**Activity:** Set down exactly the lines below, starting at the one that contains "[Bool.not_false, if_true, Bool.false_eq_true, if_false]" and ending at the one that contains "theorem pvB_fold (i", with both of those lines included and nothing else.

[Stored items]
=== Begin Enclosure ===
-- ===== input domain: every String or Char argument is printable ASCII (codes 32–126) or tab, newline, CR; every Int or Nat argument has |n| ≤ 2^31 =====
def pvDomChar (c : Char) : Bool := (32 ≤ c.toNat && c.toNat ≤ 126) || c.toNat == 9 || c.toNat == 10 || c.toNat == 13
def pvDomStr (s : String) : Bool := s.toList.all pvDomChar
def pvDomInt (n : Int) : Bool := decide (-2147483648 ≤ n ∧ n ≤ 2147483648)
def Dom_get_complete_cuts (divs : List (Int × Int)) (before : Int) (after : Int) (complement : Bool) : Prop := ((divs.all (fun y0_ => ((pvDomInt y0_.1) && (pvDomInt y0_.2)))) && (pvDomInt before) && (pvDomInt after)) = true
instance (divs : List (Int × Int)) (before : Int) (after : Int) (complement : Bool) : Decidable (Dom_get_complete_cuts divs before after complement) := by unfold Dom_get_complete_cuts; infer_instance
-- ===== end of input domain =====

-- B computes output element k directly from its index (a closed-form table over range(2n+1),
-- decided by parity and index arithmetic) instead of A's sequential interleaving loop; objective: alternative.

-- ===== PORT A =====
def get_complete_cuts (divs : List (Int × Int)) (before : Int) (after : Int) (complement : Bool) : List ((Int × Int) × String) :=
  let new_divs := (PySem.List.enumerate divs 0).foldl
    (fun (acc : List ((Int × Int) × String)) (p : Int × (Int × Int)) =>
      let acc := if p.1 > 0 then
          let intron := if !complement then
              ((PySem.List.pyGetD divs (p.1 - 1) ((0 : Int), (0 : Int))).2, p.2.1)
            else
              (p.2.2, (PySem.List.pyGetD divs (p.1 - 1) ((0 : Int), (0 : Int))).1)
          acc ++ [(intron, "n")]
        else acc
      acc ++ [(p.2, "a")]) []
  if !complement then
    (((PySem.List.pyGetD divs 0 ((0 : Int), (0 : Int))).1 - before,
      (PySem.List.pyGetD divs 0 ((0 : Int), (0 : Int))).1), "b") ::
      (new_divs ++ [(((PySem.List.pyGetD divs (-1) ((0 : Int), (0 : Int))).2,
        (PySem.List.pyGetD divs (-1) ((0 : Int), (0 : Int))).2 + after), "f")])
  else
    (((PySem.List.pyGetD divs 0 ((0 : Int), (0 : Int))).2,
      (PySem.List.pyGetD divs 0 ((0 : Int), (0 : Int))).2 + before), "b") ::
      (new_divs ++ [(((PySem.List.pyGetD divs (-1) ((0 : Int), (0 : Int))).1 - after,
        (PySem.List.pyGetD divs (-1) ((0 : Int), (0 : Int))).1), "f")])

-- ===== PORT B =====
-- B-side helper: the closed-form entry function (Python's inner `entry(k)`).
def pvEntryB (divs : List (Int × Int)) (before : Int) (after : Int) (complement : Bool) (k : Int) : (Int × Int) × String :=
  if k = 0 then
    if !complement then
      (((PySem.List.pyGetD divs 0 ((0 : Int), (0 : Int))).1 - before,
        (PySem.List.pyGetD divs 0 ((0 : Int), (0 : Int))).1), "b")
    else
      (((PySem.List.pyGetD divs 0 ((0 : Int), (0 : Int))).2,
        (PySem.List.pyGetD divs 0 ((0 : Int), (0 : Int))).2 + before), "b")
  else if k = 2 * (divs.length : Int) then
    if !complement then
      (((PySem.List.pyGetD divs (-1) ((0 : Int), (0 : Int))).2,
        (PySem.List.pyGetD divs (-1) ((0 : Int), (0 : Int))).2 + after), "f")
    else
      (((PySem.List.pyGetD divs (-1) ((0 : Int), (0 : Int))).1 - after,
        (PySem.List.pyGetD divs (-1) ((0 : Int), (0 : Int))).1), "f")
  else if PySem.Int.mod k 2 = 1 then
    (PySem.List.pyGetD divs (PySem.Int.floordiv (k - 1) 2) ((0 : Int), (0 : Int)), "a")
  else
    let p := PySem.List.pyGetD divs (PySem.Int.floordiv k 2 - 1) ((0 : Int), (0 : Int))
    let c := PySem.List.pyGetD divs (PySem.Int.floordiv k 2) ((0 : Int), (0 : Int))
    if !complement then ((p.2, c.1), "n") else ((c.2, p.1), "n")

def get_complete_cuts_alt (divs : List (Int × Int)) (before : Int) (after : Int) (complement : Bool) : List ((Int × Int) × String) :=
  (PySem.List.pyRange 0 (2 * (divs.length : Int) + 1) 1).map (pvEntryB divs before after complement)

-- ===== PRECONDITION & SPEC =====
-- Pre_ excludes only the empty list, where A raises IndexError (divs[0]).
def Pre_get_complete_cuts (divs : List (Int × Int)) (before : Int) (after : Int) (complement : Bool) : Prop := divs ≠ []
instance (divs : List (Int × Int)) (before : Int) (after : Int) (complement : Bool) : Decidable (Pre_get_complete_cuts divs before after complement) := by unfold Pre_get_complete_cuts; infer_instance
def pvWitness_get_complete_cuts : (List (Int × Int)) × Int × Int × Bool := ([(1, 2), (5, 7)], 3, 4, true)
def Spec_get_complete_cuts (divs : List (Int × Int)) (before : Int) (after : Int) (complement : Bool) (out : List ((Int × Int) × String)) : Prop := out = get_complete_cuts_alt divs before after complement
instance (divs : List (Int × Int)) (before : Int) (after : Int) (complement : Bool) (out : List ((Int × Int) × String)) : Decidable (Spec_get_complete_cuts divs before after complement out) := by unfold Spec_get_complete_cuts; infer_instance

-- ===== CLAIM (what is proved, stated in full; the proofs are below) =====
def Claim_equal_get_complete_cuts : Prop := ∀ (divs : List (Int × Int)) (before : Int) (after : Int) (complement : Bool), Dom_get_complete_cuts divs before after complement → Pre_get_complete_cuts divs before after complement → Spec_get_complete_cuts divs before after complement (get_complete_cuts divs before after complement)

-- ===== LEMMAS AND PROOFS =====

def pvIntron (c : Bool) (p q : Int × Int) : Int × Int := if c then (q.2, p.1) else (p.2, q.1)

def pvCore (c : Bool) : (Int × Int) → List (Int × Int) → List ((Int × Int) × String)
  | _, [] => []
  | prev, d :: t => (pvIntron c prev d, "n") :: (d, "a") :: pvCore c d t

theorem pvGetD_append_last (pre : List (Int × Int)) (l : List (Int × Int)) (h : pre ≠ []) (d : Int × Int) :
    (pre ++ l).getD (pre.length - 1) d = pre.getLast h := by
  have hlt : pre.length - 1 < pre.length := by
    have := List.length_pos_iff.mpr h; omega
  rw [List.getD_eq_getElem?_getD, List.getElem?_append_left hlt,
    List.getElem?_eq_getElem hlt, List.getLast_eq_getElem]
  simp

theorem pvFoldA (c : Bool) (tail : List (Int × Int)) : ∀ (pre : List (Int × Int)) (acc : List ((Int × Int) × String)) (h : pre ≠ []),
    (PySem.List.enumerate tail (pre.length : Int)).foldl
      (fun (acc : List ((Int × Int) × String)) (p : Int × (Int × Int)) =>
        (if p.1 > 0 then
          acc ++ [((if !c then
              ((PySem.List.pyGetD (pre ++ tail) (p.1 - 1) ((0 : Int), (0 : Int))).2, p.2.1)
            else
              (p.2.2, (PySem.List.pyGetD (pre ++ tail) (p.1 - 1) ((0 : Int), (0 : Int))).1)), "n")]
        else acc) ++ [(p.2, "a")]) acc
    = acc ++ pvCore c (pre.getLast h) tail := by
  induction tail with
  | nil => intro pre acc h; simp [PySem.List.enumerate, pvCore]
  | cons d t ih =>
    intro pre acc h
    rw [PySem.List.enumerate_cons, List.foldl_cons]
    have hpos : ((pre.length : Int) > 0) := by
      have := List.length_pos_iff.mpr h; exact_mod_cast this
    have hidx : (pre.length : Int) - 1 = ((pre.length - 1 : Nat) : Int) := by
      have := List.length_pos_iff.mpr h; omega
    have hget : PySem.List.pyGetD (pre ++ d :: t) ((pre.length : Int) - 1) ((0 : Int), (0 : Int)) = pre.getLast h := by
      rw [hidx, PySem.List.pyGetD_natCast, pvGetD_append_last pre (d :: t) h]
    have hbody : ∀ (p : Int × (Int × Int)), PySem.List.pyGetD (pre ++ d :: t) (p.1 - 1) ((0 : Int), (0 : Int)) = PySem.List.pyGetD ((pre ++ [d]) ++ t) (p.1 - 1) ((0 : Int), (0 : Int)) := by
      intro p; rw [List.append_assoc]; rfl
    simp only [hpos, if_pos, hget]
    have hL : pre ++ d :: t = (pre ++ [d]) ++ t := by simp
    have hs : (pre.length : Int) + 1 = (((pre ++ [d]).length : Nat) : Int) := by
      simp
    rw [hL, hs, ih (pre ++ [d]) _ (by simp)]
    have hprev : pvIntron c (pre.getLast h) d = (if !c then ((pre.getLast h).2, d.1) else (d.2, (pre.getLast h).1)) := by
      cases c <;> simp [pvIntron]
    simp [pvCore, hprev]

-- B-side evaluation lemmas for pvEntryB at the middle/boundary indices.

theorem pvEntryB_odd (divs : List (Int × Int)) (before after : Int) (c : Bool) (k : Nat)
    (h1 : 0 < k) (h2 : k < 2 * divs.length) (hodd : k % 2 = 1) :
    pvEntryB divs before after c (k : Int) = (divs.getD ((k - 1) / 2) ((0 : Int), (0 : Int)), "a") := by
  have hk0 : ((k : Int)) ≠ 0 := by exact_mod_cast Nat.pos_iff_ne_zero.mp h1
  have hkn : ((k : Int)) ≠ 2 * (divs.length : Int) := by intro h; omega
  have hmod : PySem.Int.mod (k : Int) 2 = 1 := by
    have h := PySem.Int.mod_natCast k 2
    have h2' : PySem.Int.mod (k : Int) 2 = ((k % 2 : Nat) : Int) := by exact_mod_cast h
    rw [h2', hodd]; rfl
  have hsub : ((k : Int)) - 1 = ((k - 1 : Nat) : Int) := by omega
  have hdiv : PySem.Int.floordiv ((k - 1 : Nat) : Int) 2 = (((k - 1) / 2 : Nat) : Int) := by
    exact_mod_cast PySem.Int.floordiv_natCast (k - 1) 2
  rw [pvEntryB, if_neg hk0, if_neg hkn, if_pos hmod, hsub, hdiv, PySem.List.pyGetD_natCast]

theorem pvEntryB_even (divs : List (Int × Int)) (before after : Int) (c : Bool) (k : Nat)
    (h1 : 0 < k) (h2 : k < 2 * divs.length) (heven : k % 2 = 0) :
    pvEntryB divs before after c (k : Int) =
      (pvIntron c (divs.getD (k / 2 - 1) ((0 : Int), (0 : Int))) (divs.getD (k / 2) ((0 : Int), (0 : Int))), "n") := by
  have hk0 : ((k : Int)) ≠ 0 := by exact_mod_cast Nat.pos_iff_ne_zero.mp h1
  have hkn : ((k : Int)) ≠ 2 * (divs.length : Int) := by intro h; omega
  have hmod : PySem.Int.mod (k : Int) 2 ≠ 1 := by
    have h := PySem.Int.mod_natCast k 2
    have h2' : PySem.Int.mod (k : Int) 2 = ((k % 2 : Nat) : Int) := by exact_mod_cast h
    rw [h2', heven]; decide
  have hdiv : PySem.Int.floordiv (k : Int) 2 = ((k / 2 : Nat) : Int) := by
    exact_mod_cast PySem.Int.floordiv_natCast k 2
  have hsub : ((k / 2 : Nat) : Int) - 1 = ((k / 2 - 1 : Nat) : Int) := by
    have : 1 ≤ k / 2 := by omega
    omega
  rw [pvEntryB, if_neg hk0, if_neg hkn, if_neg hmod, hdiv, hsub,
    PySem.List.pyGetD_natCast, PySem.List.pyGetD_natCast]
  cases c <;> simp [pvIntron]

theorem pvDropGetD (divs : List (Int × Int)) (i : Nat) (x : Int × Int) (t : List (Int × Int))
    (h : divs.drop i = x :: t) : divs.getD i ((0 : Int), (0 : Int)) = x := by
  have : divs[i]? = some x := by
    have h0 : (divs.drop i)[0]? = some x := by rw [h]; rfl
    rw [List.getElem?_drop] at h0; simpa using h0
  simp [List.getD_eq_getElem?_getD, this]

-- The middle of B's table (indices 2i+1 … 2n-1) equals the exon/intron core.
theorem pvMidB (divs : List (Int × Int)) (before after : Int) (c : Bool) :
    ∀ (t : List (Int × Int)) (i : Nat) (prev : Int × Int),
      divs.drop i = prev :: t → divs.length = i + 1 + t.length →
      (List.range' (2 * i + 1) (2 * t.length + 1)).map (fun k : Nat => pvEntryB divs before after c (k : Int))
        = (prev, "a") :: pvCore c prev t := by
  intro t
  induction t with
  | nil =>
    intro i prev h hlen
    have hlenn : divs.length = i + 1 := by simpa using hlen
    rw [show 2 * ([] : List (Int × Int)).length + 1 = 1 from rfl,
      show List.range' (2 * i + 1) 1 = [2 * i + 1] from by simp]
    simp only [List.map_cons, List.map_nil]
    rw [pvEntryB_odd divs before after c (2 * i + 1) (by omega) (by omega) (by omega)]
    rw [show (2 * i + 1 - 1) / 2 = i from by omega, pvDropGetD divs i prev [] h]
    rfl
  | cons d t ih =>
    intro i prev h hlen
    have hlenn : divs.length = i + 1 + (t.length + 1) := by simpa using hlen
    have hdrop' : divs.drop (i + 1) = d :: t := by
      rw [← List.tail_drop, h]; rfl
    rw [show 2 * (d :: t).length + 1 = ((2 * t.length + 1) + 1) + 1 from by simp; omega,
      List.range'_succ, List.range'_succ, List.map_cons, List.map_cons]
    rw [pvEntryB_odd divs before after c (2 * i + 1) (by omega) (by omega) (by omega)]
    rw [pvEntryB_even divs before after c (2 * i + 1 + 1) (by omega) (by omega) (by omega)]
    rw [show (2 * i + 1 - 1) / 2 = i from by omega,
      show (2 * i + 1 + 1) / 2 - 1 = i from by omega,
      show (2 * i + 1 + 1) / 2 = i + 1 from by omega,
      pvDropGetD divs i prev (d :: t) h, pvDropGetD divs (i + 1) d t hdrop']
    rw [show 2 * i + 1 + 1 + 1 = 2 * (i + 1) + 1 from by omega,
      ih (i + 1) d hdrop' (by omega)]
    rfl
=== End Enclosure ===
=== Begin Enclosure ===
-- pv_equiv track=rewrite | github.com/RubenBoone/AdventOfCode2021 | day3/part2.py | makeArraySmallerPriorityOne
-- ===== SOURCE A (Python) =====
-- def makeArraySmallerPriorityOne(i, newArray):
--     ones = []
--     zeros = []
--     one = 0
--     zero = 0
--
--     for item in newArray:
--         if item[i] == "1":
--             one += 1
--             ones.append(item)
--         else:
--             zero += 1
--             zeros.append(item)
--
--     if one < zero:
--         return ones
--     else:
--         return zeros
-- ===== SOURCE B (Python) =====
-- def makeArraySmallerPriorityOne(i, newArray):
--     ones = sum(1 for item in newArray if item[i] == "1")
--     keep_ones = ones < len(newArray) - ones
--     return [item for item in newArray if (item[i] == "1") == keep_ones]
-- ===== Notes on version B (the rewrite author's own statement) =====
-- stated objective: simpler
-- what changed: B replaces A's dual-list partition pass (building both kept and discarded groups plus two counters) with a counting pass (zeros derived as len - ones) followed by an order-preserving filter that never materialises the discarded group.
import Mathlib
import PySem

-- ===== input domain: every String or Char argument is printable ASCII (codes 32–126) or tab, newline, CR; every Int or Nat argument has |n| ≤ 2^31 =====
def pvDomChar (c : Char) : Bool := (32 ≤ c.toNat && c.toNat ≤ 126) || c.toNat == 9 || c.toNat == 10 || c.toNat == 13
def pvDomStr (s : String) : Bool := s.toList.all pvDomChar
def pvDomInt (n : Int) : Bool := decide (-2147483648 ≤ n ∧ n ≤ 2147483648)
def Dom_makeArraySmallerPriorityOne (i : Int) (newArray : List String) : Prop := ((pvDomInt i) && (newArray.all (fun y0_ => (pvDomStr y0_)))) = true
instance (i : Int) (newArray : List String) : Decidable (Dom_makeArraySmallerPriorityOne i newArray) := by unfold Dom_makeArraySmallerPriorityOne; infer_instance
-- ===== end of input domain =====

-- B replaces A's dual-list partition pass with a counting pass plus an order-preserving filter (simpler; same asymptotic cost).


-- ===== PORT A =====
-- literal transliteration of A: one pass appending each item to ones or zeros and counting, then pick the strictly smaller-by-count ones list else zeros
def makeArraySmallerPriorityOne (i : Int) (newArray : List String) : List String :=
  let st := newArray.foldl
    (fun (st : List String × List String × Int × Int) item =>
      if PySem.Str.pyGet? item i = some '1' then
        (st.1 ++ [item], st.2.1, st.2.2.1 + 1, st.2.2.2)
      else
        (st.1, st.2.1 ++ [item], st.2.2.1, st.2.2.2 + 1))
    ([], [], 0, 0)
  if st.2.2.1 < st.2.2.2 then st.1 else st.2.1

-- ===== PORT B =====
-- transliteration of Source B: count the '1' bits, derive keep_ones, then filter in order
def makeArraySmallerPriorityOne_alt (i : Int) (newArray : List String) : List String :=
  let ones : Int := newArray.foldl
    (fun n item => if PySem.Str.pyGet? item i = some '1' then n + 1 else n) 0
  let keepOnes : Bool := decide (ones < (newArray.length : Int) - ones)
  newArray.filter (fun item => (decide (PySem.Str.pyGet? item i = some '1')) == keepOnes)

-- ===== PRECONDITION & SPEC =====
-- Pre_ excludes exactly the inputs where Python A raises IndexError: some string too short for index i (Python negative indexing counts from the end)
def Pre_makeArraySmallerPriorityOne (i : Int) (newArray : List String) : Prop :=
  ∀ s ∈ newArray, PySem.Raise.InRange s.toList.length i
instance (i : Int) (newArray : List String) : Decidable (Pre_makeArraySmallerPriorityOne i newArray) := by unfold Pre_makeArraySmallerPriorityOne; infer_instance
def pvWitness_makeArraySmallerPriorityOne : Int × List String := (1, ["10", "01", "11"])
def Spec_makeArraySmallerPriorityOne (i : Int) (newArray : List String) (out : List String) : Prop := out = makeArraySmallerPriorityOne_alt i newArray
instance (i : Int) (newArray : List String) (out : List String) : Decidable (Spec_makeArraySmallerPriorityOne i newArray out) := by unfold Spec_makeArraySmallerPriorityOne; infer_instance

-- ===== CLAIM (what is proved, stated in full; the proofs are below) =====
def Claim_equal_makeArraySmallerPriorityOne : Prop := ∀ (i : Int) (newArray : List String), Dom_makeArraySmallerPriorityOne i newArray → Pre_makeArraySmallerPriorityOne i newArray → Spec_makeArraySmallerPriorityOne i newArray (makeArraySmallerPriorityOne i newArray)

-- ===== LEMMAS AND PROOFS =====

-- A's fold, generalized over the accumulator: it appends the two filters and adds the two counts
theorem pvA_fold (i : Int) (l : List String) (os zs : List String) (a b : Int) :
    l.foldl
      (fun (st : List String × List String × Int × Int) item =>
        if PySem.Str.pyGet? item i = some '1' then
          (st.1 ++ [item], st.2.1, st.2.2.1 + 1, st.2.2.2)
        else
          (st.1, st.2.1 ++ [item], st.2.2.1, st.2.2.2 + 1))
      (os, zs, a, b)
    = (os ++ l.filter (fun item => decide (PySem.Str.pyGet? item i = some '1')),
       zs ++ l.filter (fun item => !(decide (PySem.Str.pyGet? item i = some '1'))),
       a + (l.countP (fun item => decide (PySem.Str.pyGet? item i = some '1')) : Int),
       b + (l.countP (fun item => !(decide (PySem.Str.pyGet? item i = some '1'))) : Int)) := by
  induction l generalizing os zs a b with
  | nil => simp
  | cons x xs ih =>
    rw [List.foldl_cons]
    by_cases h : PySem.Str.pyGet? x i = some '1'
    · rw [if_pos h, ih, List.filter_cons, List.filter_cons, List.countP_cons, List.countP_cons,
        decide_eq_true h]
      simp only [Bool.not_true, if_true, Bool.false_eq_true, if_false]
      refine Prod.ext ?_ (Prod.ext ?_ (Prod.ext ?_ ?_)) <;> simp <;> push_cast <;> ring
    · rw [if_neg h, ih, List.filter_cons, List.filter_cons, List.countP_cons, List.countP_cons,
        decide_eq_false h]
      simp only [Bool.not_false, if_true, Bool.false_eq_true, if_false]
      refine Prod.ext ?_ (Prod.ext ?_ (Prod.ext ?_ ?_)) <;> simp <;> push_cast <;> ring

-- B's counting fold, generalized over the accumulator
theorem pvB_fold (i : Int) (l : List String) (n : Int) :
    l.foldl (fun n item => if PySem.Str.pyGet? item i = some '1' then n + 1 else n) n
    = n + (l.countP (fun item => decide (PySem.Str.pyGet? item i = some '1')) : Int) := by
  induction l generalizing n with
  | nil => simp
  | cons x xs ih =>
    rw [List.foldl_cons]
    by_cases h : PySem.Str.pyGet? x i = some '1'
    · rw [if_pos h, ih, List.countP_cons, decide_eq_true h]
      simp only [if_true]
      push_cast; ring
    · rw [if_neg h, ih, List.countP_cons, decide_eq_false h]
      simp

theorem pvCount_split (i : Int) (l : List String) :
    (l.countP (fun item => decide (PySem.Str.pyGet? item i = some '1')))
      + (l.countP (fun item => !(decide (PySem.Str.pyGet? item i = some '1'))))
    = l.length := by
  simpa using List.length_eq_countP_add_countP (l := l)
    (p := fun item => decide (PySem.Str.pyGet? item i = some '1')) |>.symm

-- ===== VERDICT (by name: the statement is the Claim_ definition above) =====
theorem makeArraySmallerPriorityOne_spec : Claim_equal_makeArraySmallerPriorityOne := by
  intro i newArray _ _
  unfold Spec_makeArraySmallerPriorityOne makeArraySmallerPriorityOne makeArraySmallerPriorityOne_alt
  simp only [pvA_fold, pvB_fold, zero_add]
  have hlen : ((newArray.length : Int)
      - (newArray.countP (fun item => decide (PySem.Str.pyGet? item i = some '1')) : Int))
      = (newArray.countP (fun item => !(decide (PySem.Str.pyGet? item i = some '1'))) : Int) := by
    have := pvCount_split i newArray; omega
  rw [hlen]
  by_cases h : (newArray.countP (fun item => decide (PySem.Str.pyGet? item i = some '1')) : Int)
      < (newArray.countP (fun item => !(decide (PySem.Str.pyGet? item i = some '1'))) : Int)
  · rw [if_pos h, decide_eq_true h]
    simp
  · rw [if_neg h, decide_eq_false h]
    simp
=== End Enclosure ===
**Answer section:**
      simp only [Bool.not_false, if_true, Bool.false_eq_true, if_false]
      refine Prod.ext ?_ (Prod.ext ?_ (Prod.ext ?_ ?_)) <;> simp <;> push_cast <;> ring

-- B's counting fold, generalized over the accumulator
theorem pvB_fold (i : Int) (l : List String) (n : Int) :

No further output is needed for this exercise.